Why can’t a conservative support the ideals of the old age pension, unemployment benefits for those genuinely unable to work, or subsidised health care?

Such is the mindset not understood and therefore rejected by those who can’t see past the divisive notions of class enmity pushed by unscrupulous and self-serving politicians who owe more loyalty to divisive ideologies and overseas interests than the concerns and future of their own people.

The foundation of the Australian Protectionist Party, an organisation supporting traditional socially conservative values yet also fundamentally concerned for the welfare of all sections of Australian society, gives voters from all walks of life the opportunity to be represented in the political arena. APP is a new group that is prepared to make the hard decisions to protect our borders and national future, whilst also protecting our democracy and the individual’s right to free speech and private property.

This is supported by examining the support base of our party – former members of Labor, Liberal, National, Christian Democrat and One Nation parties have joined our ranks, recognising for the first time the creation of an organisation that is there for Australians and Australians alone, regardless of their social or economic background.

Primary producers, businessmen, factory workers – members from diverse backgrounds – have come together, recognising the need to reject the divisive politics of the major parties in favour of accepting policy positions based on the single principle – is it in the interest of the Australian nation?

Australian Protectionists are not insular in their approach to policy issues. The rights and protection for which we call in the interests of our primary producers we would never deny to others in our region. We reject the proposed agreements such as “PACER Plus”* which plan to open up the economies of the Pacific region, economies hopelessly outmatched by more advanced economies.

These nations’ producers will fold under the pressure of imports, traditional societies will collapse, and a host of social problems and increased national debt will be the reward for their acceptance of globalisation.

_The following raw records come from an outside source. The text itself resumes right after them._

set_option maxHeartbeats 1000000 in
lemma pvStepA_eq (t c1 c2 c3 c4 c5 c6 c7 c8 : Int)
    (inc : String × String × String × Option String × String) :
    pvStepA (pvDictOf t c1 c2 c3 c4 c5 c6 c7 c8) inc =
      pvDictOf (t + 1)
        (c1 + pvDelta inc.2.2.2.1 "cell_phone") (c2 + pvDelta inc.2.2.2.1 "electronics")
        (c3 + pvDelta inc.2.2.2.1 "multiple_person") (c4 + pvDelta inc.2.2.2.1 "face_mismatch")
        (c5 + pvDelta inc.2.2.2.1 "speech") (c6 + pvDelta inc.2.2.2.1 "side_glance")
        (c7 + pvDelta inc.2.2.2.1 "object_warning") (c8 + pvDelta inc.2.2.2.1 "ai_looking_away") := by
  obtain ⟨i1, ts, sev, reason, ev⟩ := inc
  rw [pvDictOf_eq, pvDictOf_eq]
  by_cases h1 : PySem.Str.isIn "cell_phone" (PySem.Str.lower (reason.getD "")) = true
  · simp_all [pvStepA, pvDelta, pvClassify, pvClassifyL, pvMatches, pvRules, pvElec_eq, List.find?_cons, PySem.Dict.modify, PySem.Dict.insert, PySem.Dict.getD, PySem.Dict.get?, PySem.Dict.contains]
  by_cases h2 : PySem.Str.isIn "phone" (PySem.Str.lower (reason.getD "")) = true
  · simp_all [pvStepA, pvDelta, pvClassify, pvClassifyL, pvMatches, pvRules, pvElec_eq, List.find?_cons, PySem.Dict.modify, PySem.Dict.insert, PySem.Dict.getD, PySem.Dict.get?, PySem.Dict.contains]
  by_cases h3 : PySem.Str.isIn "laptop" (PySem.Str.lower (reason.getD "")) = true
  · simp_all [pvStepA, pvDelta, pvClassify, pvClassifyL, pvMatches, pvRules, pvElec_eq, List.find?_cons, PySem.Dict.modify, PySem.Dict.insert, PySem.Dict.getD, PySem.Dict.get?, PySem.Dict.contains]
  by_cases h4 : PySem.Str.isIn "tablet" (PySem.Str.lower (reason.getD "")) = true
  · simp_all [pvStepA, pvDelta, pvClassify, pvClassifyL, pvMatches, pvRules, pvElec_eq, List.find?_cons, PySem.Dict.modify, PySem.Dict.insert, PySem.Dict.getD, PySem.Dict.get?, PySem.Dict.contains]
  by_cases h5 : PySem.Str.isIn "headphones" (PySem.Str.lower (reason.getD "")) = true
  · simp_all [pvStepA, pvDelta, pvClassify, pvClassifyL, pvMatches, pvRules, pvElec_eq, List.find?_cons, PySem.Dict.modify, PySem.Dict.insert, PySem.Dict.getD, PySem.Dict.get?, PySem.Dict.contains]
  by_cases h6 : PySem.Str.isIn "earphones" (PySem.Str.lower (reason.getD "")) = true
  · simp_all [pvStepA, pvDelta, pvClassify, pvClassifyL, pvMatches, pvRules, pvElec_eq, List.find?_cons, PySem.Dict.modify, PySem.Dict.insert, PySem.Dict.getD, PySem.Dict.get?, PySem.Dict.contains]
  by_cases h7 : PySem.Str.isIn "remote" (PySem.Str.lower (reason.getD "")) = true
  · simp_all [pvStepA, pvDelta, pvClassify, pvClassifyL, pvMatches, pvRules, pvElec_eq, List.find?_cons, PySem.Dict.modify, PySem.Dict.insert, PySem.Dict.getD, PySem.Dict.get?, PySem.Dict.contains]
  by_cases h8 : PySem.Str.isIn "mouse" (PySem.Str.lower (reason.getD "")) = true
  · simp_all [pvStepA, pvDelta, pvClassify, pvClassifyL, pvMatches, pvRules, pvElec_eq, List.find?_cons, PySem.Dict.modify, PySem.Dict.insert, PySem.Dict.getD, PySem.Dict.get?, PySem.Dict.contains]
  by_cases h9 : PySem.Str.isIn "keyboard" (PySem.Str.lower (reason.getD "")) = true
  · simp_all [pvStepA, pvDelta, pvClassify, pvClassifyL, pvMatches, pvRules, pvElec_eq, List.find?_cons, PySem.Dict.modify, PySem.Dict.insert, PySem.Dict.getD, PySem.Dict.get?, PySem.Dict.contains]
  by_cases h10 : PySem.Str.isIn "multi" (PySem.Str.lower (reason.getD "")) = true
  · simp_all [pvStepA, pvDelta, pvClassify, pvClassifyL, pvMatches, pvRules, pvElec_eq, List.find?_cons, PySem.Dict.modify, PySem.Dict.insert, PySem.Dict.getD, PySem.Dict.get?, PySem.Dict.contains]
  by_cases h11 : PySem.Str.isIn "multiple_person" (PySem.Str.lower (reason.getD "")) = true
  · simp_all [pvStepA, pvDelta, pvClassify, pvClassifyL, pvMatches, pvRules, pvElec_eq, List.find?_cons, PySem.Dict.modify, PySem.Dict.insert, PySem.Dict.getD, PySem.Dict.get?, PySem.Dict.contains]
  by_cases h12 : PySem.Str.isIn "face_mismatch" (PySem.Str.lower (reason.getD "")) = true
  · simp_all [pvStepA, pvDelta, pvClassify, pvClassifyL, pvMatches, pvRules, pvElec_eq, List.find?_cons, PySem.Dict.modify, PySem.Dict.insert, PySem.Dict.getD, PySem.Dict.get?, PySem.Dict.contains]
  by_cases h13 : PySem.Str.isIn "speech" (PySem.Str.lower (reason.getD "")) = true
  · simp_all [pvStepA, pvDelta, pvClassify, pvClassifyL, pvMatches, pvRules, pvElec_eq, List.find?_cons, PySem.Dict.modify, PySem.Dict.insert, PySem.Dict.getD, PySem.Dict.get?, PySem.Dict.contains]
  by_cases h14 : PySem.Str.isIn "side_glance" (PySem.Str.lower (reason.getD "")) = true
  · simp_all [pvStepA, pvDelta, pvClassify, pvClassifyL, pvMatches, pvRules, pvElec_eq, List.find?_cons, PySem.Dict.modify, PySem.Dict.insert, PySem.Dict.getD, PySem.Dict.get?, PySem.Dict.contains]
  by_cases h15 : PySem.Str.isIn "excessive_side_glances" (PySem.Str.lower (reason.getD "")) = true
  · simp_all [pvStepA, pvDelta, pvClassify, pvClassifyL, pvMatches, pvRules, pvElec_eq, List.find?_cons, PySem.Dict.modify, PySem.Dict.insert, PySem.Dict.getD, PySem.Dict.get?, PySem.Dict.contains]
  by_cases h16 : PySem.Str.isIn "object_warning" (PySem.Str.lower (reason.getD "")) = true
  · simp_all [pvStepA, pvDelta, pvClassify, pvClassifyL, pvMatches, pvRules, pvElec_eq, List.find?_cons, PySem.Dict.modify, PySem.Dict.insert, PySem.Dict.getD, PySem.Dict.get?, PySem.Dict.contains]
  by_cases h17 : PySem.Str.isIn "ai_looking_away" (PySem.Str.lower (reason.getD "")) = true
  · simp_all [pvStepA, pvDelta, pvClassify, pvClassifyL, pvMatches, pvRules, pvElec_eq, List.find?_cons, PySem.Dict.modify, PySem.Dict.insert, PySem.Dict.getD, PySem.Dict.get?, PySem.Dict.contains]
  by_cases h18 : PySem.Str.isIn "lstm" (PySem.Str.lower (reason.getD "")) = true
  · simp_all [pvStepA, pvDelta, pvClassify, pvClassifyL, pvMatches, pvRules, pvElec_eq, List.find?_cons, PySem.Dict.modify, PySem.Dict.insert, PySem.Dict.getD, PySem.Dict.get?, PySem.Dict.contains]
  simp_all [pvStepA, pvDelta, pvClassify, pvClassifyL, pvMatches, pvRules, pvElec_eq, List.find?_cons, PySem.Dict.modify, PySem.Dict.insert, PySem.Dict.getD, PySem.Dict.get?, PySem.Dict.contains]
theorem depGo_zero_skip {cs : List Char} {i : Nat} (h : (cs.drop i).take 5 = fracPat) :
    depGo cs 0 (i + 5) 0 = depGo cs 0 i 0 := by
  have h0 : ∀ r, r < 5 → ∀ d, dstepB cs (i + r) d = d := fun r hr d => dstepB_skip h hr d
  calc depGo cs 0 (i + 5) 0
      = dstepB cs (i + 4) (depGo cs 0 (i + 4) 0) := depGo_snoc cs 0 (by omega)
    _ = depGo cs 0 (i + 4) 0 := h0 4 (by omega) _
    _ = dstepB cs (i + 3) (depGo cs 0 (i + 3) 0) := depGo_snoc cs 0 (by omega)
    _ = depGo cs 0 (i + 3) 0 := h0 3 (by omega) _
    _ = dstepB cs (i + 2) (depGo cs 0 (i + 2) 0) := depGo_snoc cs 0 (by omega)
    _ = depGo cs 0 (i + 2) 0 := h0 2 (by omega) _
    _ = dstepB cs (i + 1) (depGo cs 0 (i + 1) 0) := depGo_snoc cs 0 (by omega)
    _ = depGo cs 0 (i + 1) 0 := h0 1 (by omega) _
    _ = dstepB cs (i + 0) (depGo cs 0 (i + 0) 0) := depGo_snoc cs 0 (by omega)
    _ = depGo cs 0 i 0 := h0 0 (by omega) _

theorem lvlA_open {cs : List Char} {i : Nat} (hb : cs.getD i ' ' = '{') (lvl : Int) :
    (if 0 < i ∧ cs.getD (i - 1) ' ' ≠ '\\' then lvl + 1 else if i = 0 then lvl + 1 else lvl)
      = dstepB cs i lvl := by
  unfold dstepB
  rcases Nat.eq_zero_or_pos i with hi | hi
  · have h1 : ¬ (0 < i ∧ cs.getD (i - 1) ' ' ≠ '\\') := fun hc => by omega
    rw [if_neg h1, if_pos hi, if_pos ⟨hb, Or.inl hi⟩]
  · by_cases hp : cs.getD (i - 1) ' ' = '\\'
    · have h1 : ¬ (0 < i ∧ cs.getD (i - 1) ' ' ≠ '\\') := fun hc => hc.2 hp
      have h2 : ¬ i = 0 := by omega
      have hact : ¬ (i = 0 ∨ cs.getD (i - 1) ' ' ≠ '\\') :=
        fun hc => hc.elim (fun h0 => h2 h0) (fun hq => hq hp)
      have h3 : ¬ (cs.getD i ' ' = '{' ∧ (i = 0 ∨ cs.getD (i - 1) ' ' ≠ '\\')) := fun hc => hact hc.2
      have h4 : ¬ (cs.getD i ' ' = '}' ∧ (i = 0 ∨ cs.getD (i - 1) ' ' ≠ '\\')) := fun hc => hact hc.2
      rw [if_neg h1, if_neg h2, if_neg h3, if_neg h4]
    · rw [if_pos ⟨hi, hp⟩, if_pos ⟨hb, Or.inr hp⟩]

theorem lvlA_close {cs : List Char} {i : Nat} (hb : cs.getD i ' ' = '}') (lvl : Int) :
    (if 0 < i ∧ cs.getD (i - 1) ' ' ≠ '\\' then max 0 (lvl - 1) else if i = 0 then max 0 (lvl - 1) else lvl)
      = dstepB cs i lvl := by
  unfold dstepB
  have hno : ¬ (cs.getD i ' ' = '{' ∧ (i = 0 ∨ cs.getD (i - 1) ' ' ≠ '\\')) := by
    rw [hb]; exact fun hc => absurd hc.1 (by decide)
  rw [if_neg hno]
  rcases Nat.eq_zero_or_pos i with hi | hi
  · have h1 : ¬ (0 < i ∧ cs.getD (i - 1) ' ' ≠ '\\') := fun hc => by omega
    rw [if_neg h1, if_pos hi, if_pos ⟨hb, Or.inl hi⟩]
  · by_cases hp : cs.getD (i - 1) ' ' = '\\'
    · have h1 : ¬ (0 < i ∧ cs.getD (i - 1) ' ' ≠ '\\') := fun hc => hc.2 hp
      have h2 : ¬ i = 0 := by omega
      have h4 : ¬ (cs.getD i ' ' = '}' ∧ (i = 0 ∨ cs.getD (i - 1) ' ' ≠ '\\')) :=
        fun hc => hc.2.elim (fun h0 => h2 h0) (fun hq => hq hp)
      rw [if_neg h1, if_neg h2, if_neg h4]
    · rw [if_pos ⟨hi, hp⟩, if_pos ⟨hb, Or.inr hp⟩]

theorem lvlA_other {cs : List Char} {i : Nat} (hb : ¬ cs.getD i ' ' = '{')
    (hc : ¬ cs.getD i ' ' = '}') (lvl : Int) : lvl = dstepB cs i lvl := by
  unfold dstepB
  rw [if_neg (fun hx : cs.getD i ' ' = '{' ∧ _ => hb hx.1),
      if_neg (fun hx : cs.getD i ' ' = '}' ∧ _ => hc hx.1)]

theorem fmtA_step {cs : List Char} {i : Nat} (h : i < cs.length)
    (hm : ¬ (cs.drop i).take 5 = fracPat) (lvl : Int) (acc : List Char) :
    fmtA_loop cs i lvl acc = fmtA_loop cs (i + 1) (dstepB cs i lvl) (acc ++ [cs.getD i ' ']) := by
  rw [fmtA_loop]
  simp only [dif_pos h, if_neg hm]
  by_cases hb : cs.getD i ' ' = '{'
  · rw [if_pos hb, lvlA_open hb lvl]
  · rw [if_neg hb]
    by_cases hc : cs.getD i ' ' = '}'
    · rw [if_pos hc, lvlA_close hc lvl]
    · rw [if_neg hc, ← lvlA_other hb hc lvl]

theorem findFracFrom_succ {cs : List Char} {i : Nat} (h : i < cs.length)
    (hm : ¬ (cs.drop i).take 5 = fracPat) : findFracFrom cs i = findFracFrom cs (i + 1) := by
  rw [findFracFrom]
  simp [dif_pos h, if_neg hm]

theorem fmtB_stop (cs : List Char) (tbl : List Int) {pos : Nat} (h : cs.length ≤ pos)
    (parts : List Char) : fmtB_loop cs tbl pos parts = parts := by
  have hf : findFracFrom cs pos = none := by
    rw [findFracFrom]; simp [dif_neg (by omega : ¬ pos < cs.length)]
  rw [fmtB_loop]
  split <;> simp_all [List.drop_eq_nil_of_le h]

theorem fmtB_match (cs : List Char) (tbl : List Int) {i : Nat} (h : i < cs.length)
    (hm : (cs.drop i).take 5 = fracPat) (parts : List Char) :
    fmtB_loop cs tbl i parts =
      fmtB_loop cs tbl (i + 5) (parts ++ (if tbl.getD i 0 = 0 then dfracPat else fracPat)) := by
  have hf : findFracFrom cs i = some i := by
    rw [findFracFrom]; simp [dif_pos h, hm]
  rw [fmtB_loop]
  split <;> simp_all

theorem fmtB_step (cs : List Char) (tbl : List Int) {i : Nat} (h : i < cs.length)
    (hm : ¬ (cs.drop i).take 5 = fracPat) (parts : List Char) :
    fmtB_loop cs tbl i parts = fmtB_loop cs tbl (i + 1) (parts ++ [cs.getD i ' ']) := by
  have he := findFracFrom_succ h hm
  have hcons : cs.drop i = cs.getD i ' ' :: cs.drop (i + 1) := by
    rw [List.getD_eq_getElem cs ' ' h]
    exact List.drop_eq_getElem_cons h
  rw [fmtB_loop]
  conv_rhs => rw [fmtB_loop]
  split
  next hf =>
    rw [he] at hf
    split
    next _ => rw [hcons]; simp only [List.cons_append, List.nil_append, List.append_assoc]
    next j hf2 => rw [hf] at hf2; cases hf2
  next j hf =>
    rw [he] at hf
    have hb := findFracFrom_bounds hf
    have hsplit : List.take (j - i) (List.drop i cs)
        = cs.getD i ' ' :: List.take (j - (i + 1)) (List.drop (i + 1) cs) := by
      rw [hcons, show j - i = (j - (i + 1)) + 1 by omega, List.take_succ_cons]
    rw [hsplit]
    split <;> rename_i hif <;>
      (split
       · rename_i hf2; rw [hf] at hf2; cases hf2
       · rename_i j2 hf2
         rw [hf] at hf2
         injection hf2 with hj
         subst hj
         first
           | rw [if_pos hif]
           | rw [if_neg hif]
         simp only [List.cons_append, List.nil_append, List.append_assoc])

theorem loop_eq (cs : List Char) (i : Nat) (lvl : Int) (acc : List Char) (hi : i ≤ cs.length)
    (hlvl : lvl = depGo cs 0 i 0) :
    fmtA_loop cs i lvl acc = fmtB_loop cs (depthLoop cs 0 0 []) i acc := by
  by_cases h : i < cs.length
  · by_cases hm : (cs.drop i).take 5 = fracPat
    · have h5 := match_le hm
      have htbl : (depthLoop cs 0 0 []).getD i 0 = depGo cs 0 i 0 := by
        simpa using depthLoop_getD cs 0 i 0 (Nat.zero_le _) (by omega)
      rw [fmtA_loop]
      simp only [dif_pos h, if_pos hm]
      rw [fmtB_match cs _ h hm, htbl, ← hlvl]
      exact loop_eq cs (i + 5) lvl _ (by omega)
        (by rw [hlvl, depGo_zero_skip hm])
    · rw [fmtA_step h hm, fmtB_step cs _ h hm]
      exact loop_eq cs (i + 1) (dstepB cs i lvl) _ (by omega)
        (by rw [hlvl, depGo_snoc cs 0 (Nat.zero_le i)])
  · rw [fmtA_loop]
    simp only [dif_neg h]
    rw [fmtB_stop cs _ (by omega)]
termination_by cs.length - i
decreasing_by all_goals omega
set_option maxRecDepth 8192 in
@[simp] theorem minSumByAndSubarrays_raises : Claim_raises_minSumByAndSubarrays := by
  unfold Claim_raises_minSumByAndSubarrays
  constructor
  · intro nums andValues _ hr hp
    unfold Raises_minSumByAndSubarrays at hr
    unfold Pre_minSumByAndSubarrays at hp
    rw [hp] at hr
    simp at hr
  · exact ⟨by decide, by decide, by decide⟩
-- pv_equiv track=rewrite | github.com/bok9504/Lab_work | data_func.py | contiueNum
-- ===== SOURCE A (Python) =====
-- def contiueNum(queue, conNum):
--
--     packet = []
--     turnNum = 0
--     accident = 0
--
--     if len(queue) == 0:
--         return packet
--
--     v = queue.pop(0)
--
--     while len(queue)>0:
--         vv = queue.pop(0)
--
--         if v+1 == vv:
--             v = vv
--             turnNum = turnNum + 1
--             if turnNum > conNum -2:
--                 accident = 1
--
--         else:
--             if accident == 0:
--                 v = vv
--                 turnNum = 0
--             else:
--                 packet.append(v - int(turnNum/2))
--                 v = vv
--                 turnNum = 0
--                 accident = 0
--
--     return packet
-- ===== SOURCE B (Python) =====
-- def contiueNum(queue, conNum):
--     # Two-phase: first group the queue into maximal runs of strictly consecutive
--     # integers, then record the midpoint of each sufficiently long run.
--     # The trailing run is deliberately never recorded (as in the original).
--     if not queue:
--         return []
--     runs = []
--     cur = [queue[0]]
--     for x in queue[1:]:
--         if x == cur[-1] + 1:
--             cur.append(x)
--         else:
--             runs.append(cur)
--             cur = [x]
--     need = conNum if conNum > 2 else 2
--     return [r[-1] - (len(r) - 1) // 2 for r in runs if len(r) >= need]
-- ===== Notes on version B (the rewrite author's own statement) =====
-- stated objective: alternative
-- what changed: Replaces A's destructive pop-driven state machine with turnNum/accident flags by a two-phase computation: first group the list into maximal consecutive runs, then filter and map the runs (the trailing run is never recorded, as in A) to their midpoint values.
import Mathlib
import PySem

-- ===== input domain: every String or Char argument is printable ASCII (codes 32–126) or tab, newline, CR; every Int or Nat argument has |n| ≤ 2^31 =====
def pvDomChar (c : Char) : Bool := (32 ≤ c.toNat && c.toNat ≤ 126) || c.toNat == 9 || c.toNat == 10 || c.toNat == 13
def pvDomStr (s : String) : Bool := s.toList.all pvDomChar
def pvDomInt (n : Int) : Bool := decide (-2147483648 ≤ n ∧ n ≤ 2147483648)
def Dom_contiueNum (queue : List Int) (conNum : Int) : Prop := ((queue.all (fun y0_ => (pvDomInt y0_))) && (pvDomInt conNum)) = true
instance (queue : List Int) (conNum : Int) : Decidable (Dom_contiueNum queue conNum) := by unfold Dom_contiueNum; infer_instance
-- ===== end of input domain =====

-- B replaces A's pop-driven state machine (turnNum/accident flags) by a two-phase
-- computation: group the queue into maximal consecutive runs, then filter/map the
-- runs (except the trailing one) to midpoints; objective: alternative decomposition.
-- NOTE: Python A empties its `queue` argument in place (pop(0)); B does not mutate
-- it — the equivalence proved here is about the RETURN value only.


-- ===== PORT A =====
-- the while loop of A: state (v, turnNum, accident, packet), consuming the queue
def loopA (conNum : Int) : List Int → Int → Int → Int → List Int → List Int
  | [], _v, _t, _acc, packet => packet
  | vv :: rest, v, turnNum, accident, packet =>
    if v + 1 = vv then
      let t := turnNum + 1
      let acc := if t > conNum - 2 then (1 : Int) else accident
      loopA conNum rest vv t acc packet
    else
      if accident = 0 then
        loopA conNum rest vv 0 0 packet
      else
        -- int(turnNum/2): turnNum is always ≥ 0 here, so Int division is exact
        loopA conNum rest vv 0 0 (packet ++ [v - turnNum / 2])

def contiueNum (queue : List Int) (conNum : Int) : List Int :=
  match queue with
  | [] => []
  | v :: rest => loopA conNum rest v 0 0 []

-- ===== PORT B =====
-- phase 1 of B: collect the maximal consecutive runs (the trailing run `cur` is dropped)
def altRuns : List Int → List Int → List (List Int) → List (List Int)
  | [], _cur, runs => runs
  | x :: rest, cur, runs =>
    if x = cur.getLastD 0 + 1 then altRuns rest (cur ++ [x]) runs
    else altRuns rest [x] (runs ++ [cur])

def contiueNum_alt (queue : List Int) (conNum : Int) : List Int :=
  match queue with
  | [] => []
  | q0 :: qrest =>
    let runs := altRuns qrest [q0] []
    let need := if conNum > 2 then conNum else 2
    (runs.filter (fun r => need ≤ (r.length : Int))).map
      (fun r => r.getLastD 0 - ((r.length : Int) - 1) / 2)

-- ===== PRECONDITION & SPEC =====
def Spec_contiueNum (queue : List Int) (conNum : Int) (out : List Int) : Prop := out = contiueNum_alt queue conNum
instance (queue : List Int) (conNum : Int) (out : List Int) : Decidable (Spec_contiueNum queue conNum out) := by unfold Spec_contiueNum; infer_instance

-- ===== CLAIM (what is proved, stated in full; the proofs are below) =====
def Claim_equal_contiueNum : Prop := ∀ (queue : List Int) (conNum : Int), Dom_contiueNum queue conNum → Spec_contiueNum queue conNum (contiueNum queue conNum)

-- ===== LEMMAS AND PROOFS =====

-- B's output for the remaining input `rest` when the current (unfinished) run is `cur`
def outB (conNum : Int) (rest cur : List Int) : List Int :=
  ((altRuns rest cur []).filter (fun r => (if conNum > 2 then conNum else 2) ≤ (r.length : Int))).map
    (fun r => r.getLastD 0 - ((r.length : Int) - 1) / 2)

lemma altRuns_runs (rest : List Int) : ∀ (cur : List Int) (runs : List (List Int)),
    altRuns rest cur runs = runs ++ altRuns rest cur [] := by
  induction rest with
  | nil => intro cur runs; simp [altRuns]
  | cons x rest ih =>
    intro cur runs
    simp only [altRuns]
    split
    · exact ih _ _
    · rw [ih _ (runs ++ [cur]), ih _ ([] ++ [cur])]
      simp

lemma key (conNum : Int) (rest : List Int) : ∀ (cur packet : List Int), cur ≠ [] →
    loopA conNum rest (cur.getLastD 0) ((cur.length : Int) - 1)
      (if (cur.length : Int) - 1 > conNum - 2 ∧ 1 ≤ (cur.length : Int) - 1 then 1 else 0) packet
    = packet ++ outB conNum rest cur := by
  induction rest with
  | nil => intro cur packet _; simp [loopA, outB, altRuns]
  | cons vv rest ih =>
    intro cur packet hcur
    have hlen : 1 ≤ cur.length := List.length_pos_iff.mpr hcur
    simp only [loopA]
    by_cases hc : cur.getLastD 0 + 1 = vv
    · -- run continues
      rw [if_pos hc]
      have hB : outB conNum (vv :: rest) cur = outB conNum rest (cur ++ [vv]) := by
        simp only [outB, altRuns]
        rw [if_pos hc.symm]
      rw [hB]
      have hIH := ih (cur ++ [vv]) packet (by simp)
      have hlast : (cur ++ [vv]).getLastD 0 = vv := by simp
      have hlen' : ((cur ++ [vv]).length : Int) - 1 = ((cur.length : Int) - 1) + 1 := by
        simp
      rw [hlast, hlen'] at hIH
      rw [← hIH]
      congr 1
      split_ifs <;> omega
    · -- run breaks at vv
      rw [if_neg hc]
      have hB : outB conNum (vv :: rest) cur
          = (if (if conNum > 2 then conNum else 2) ≤ (cur.length : Int)
             then [cur.getLastD 0 - ((cur.length : Int) - 1) / 2] else [])
            ++ outB conNum rest [vv] := by
        simp only [outB, altRuns]
        rw [if_neg (show ¬ (vv = cur.getLastD 0 + 1) from fun h => hc h.symm), altRuns_runs rest [vv]]
        simp only [List.nil_append, List.singleton_append, List.filter_cons]
        by_cases hne : (if conNum > 2 then conNum else 2) ≤ (cur.length : Int)
        · simp [hne]
        · simp [hne]
      rw [hB]
      have hstep : ∀ pk : List Int, loopA conNum rest vv 0 0 pk = pk ++ outB conNum rest [vv] := by
        intro pk
        have := ih [vv] pk (by simp)
        simpa [List.getLastD] using this
      by_cases hC : (cur.length : Int) - 1 > conNum - 2 ∧ 1 ≤ (cur.length : Int) - 1
      · rw [if_pos hC, if_neg (by norm_num), hstep,
           if_pos (show (if conNum > 2 then conNum else 2) ≤ (cur.length : Int) by
             split <;> omega)]
        simp
      · rw [if_neg hC, if_pos rfl, hstep,
           if_neg (show ¬ (if conNum > 2 then conNum else 2) ≤ (cur.length : Int) by
             split <;> omega)]
        simp

-- ===== VERDICT (by name: the statement is the Claim_ definition above) =====
theorem contiueNum_spec : Claim_equal_contiueNum := by
  intro queue conNum _
  unfold Spec_contiueNum
  cases queue with
  | nil => rfl
  | cons q0 qrest =>
    have h := key conNum qrest [q0] [] (by simp)
    norm_num [List.getLastD] at h
    simpa [contiueNum, contiueNum_alt, outB] using h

There is no such thing as a level playing field.

Clearly, the time has come for Australians to place the future of their children first and reject the globalist dogma pushed by both Labor and the Liberal-National Coalition.

What is needed now, more than ever before, is a Party whose sole purpose is to represent the interests of Australians above anything else – a moderate Party of the centre.

That party is the Australian Protectionist Party.

* PACER [Pacific Agreement on Closer Economic Relations] Plus is the proposed free trade agreement between the PICTA (Pacific Island Countries Trade Agreement) nations and Australia and New Zealand.